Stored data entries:

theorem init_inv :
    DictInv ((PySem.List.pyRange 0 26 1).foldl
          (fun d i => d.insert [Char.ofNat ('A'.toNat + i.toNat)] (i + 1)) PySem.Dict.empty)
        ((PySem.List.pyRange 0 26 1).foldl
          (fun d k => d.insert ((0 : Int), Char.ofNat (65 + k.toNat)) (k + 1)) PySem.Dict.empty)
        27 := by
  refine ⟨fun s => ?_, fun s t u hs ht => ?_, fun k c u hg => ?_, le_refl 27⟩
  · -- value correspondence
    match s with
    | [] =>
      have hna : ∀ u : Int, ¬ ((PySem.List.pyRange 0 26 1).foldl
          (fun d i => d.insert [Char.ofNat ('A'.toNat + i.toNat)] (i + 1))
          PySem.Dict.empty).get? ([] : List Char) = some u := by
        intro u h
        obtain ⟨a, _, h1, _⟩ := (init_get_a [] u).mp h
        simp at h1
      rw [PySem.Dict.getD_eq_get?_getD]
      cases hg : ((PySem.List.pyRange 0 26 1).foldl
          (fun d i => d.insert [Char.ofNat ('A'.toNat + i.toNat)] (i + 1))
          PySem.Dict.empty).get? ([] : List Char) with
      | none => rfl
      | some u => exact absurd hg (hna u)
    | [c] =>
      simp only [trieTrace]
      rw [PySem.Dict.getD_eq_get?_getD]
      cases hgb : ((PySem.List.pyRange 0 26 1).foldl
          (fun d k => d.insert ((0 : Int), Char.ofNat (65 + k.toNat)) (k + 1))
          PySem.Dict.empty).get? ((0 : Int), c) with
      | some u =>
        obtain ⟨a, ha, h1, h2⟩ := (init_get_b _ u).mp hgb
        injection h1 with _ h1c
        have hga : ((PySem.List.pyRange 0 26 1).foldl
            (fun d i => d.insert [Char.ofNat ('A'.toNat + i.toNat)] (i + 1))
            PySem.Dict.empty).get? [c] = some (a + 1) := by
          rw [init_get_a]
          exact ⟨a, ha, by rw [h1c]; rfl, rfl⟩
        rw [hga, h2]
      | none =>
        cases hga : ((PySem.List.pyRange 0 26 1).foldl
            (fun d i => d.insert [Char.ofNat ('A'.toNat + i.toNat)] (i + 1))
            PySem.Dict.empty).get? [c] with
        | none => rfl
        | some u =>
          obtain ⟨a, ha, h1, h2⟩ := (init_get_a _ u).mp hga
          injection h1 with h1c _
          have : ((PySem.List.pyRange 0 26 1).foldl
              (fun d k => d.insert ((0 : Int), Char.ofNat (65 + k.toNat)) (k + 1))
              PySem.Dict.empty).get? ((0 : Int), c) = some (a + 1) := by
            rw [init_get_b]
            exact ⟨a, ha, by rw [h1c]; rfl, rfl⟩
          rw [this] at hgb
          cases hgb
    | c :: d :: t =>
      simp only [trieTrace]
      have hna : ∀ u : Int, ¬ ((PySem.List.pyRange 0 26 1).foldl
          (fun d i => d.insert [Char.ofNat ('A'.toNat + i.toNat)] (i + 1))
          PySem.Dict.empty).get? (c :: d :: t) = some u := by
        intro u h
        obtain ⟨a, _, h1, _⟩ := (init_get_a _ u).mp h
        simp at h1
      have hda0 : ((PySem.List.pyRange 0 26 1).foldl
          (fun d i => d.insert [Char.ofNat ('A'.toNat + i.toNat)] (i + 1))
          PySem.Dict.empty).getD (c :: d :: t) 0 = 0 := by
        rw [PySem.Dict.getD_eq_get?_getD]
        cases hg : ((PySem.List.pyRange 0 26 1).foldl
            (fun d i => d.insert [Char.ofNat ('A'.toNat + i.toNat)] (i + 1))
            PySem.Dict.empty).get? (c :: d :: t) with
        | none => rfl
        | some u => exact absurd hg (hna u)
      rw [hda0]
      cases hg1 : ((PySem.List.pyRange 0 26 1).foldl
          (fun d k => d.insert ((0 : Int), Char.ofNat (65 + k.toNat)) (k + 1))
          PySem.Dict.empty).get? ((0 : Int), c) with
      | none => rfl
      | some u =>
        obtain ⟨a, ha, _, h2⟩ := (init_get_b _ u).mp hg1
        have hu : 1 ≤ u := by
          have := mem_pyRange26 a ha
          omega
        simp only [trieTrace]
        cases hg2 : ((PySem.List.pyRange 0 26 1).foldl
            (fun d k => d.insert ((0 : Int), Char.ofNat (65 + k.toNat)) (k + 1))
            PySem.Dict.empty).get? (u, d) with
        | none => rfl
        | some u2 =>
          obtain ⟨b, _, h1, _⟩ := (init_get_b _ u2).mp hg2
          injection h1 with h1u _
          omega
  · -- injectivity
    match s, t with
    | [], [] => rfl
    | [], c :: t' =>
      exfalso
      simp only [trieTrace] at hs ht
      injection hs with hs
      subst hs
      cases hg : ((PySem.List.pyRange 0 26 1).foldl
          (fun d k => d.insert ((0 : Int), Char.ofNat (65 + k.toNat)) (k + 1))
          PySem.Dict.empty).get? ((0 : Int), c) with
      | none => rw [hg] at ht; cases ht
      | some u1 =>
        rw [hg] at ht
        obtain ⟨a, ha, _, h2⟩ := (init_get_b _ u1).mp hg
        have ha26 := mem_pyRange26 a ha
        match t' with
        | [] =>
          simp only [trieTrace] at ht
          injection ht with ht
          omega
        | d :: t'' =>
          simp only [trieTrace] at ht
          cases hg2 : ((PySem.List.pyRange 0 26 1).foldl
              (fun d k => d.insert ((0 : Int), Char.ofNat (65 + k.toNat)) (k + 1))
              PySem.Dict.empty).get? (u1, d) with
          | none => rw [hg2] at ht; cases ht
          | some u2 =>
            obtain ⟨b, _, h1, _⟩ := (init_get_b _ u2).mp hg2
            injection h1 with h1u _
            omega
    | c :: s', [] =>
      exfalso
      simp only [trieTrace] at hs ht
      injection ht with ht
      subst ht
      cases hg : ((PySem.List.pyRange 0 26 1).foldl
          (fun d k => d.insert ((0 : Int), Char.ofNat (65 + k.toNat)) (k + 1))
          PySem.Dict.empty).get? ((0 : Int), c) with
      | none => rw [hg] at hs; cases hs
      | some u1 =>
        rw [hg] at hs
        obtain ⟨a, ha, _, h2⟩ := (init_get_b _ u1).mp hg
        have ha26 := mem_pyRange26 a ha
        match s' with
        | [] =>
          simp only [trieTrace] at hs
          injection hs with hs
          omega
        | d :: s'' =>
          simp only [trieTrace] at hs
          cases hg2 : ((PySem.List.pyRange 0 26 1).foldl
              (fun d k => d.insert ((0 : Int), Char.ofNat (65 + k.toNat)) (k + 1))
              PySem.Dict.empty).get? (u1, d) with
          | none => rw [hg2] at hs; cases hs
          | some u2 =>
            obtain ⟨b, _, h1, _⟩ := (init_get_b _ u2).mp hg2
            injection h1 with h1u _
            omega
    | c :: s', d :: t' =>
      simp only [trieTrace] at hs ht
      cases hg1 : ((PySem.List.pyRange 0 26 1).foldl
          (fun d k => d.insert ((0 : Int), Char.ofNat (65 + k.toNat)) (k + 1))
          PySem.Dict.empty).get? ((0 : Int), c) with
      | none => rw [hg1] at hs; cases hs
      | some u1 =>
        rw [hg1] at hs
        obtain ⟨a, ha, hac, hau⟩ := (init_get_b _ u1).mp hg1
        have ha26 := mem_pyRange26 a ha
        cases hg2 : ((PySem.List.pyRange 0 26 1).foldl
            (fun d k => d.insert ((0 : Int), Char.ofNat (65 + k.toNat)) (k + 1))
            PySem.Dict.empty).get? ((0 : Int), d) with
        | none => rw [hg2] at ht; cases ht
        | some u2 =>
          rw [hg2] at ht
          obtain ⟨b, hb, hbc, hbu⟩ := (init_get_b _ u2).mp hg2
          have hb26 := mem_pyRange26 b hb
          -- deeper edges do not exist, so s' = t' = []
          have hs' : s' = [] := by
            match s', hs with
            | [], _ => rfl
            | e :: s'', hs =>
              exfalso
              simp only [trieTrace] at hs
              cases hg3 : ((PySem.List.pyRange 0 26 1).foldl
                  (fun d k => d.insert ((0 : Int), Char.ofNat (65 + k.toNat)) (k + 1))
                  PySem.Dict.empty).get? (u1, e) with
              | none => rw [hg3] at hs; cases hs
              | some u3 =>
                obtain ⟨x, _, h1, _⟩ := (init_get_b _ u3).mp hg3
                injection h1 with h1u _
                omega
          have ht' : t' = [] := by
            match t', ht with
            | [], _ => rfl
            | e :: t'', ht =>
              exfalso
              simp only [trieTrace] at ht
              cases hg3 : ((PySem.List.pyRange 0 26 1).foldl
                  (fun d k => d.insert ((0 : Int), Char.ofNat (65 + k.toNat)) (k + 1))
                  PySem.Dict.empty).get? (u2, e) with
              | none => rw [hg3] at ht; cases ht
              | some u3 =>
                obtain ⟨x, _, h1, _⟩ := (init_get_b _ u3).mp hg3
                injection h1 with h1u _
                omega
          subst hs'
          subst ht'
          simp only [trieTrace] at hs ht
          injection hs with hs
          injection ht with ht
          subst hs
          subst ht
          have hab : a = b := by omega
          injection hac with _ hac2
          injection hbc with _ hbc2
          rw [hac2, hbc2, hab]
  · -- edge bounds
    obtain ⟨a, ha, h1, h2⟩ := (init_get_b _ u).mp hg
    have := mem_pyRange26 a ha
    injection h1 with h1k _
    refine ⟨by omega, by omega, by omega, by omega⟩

### [Exercise details]
In the entries above, which lines hold the string "exact"? Report all of them.

### [Solution for this task]
      | some u => exact absurd hg (hna u)
          exact ⟨a, ha, by rw [h1c]; rfl, rfl⟩
            exact ⟨a, ha, by rw [h1c]; rfl, rfl⟩
        | some u => exact absurd hg (hna u)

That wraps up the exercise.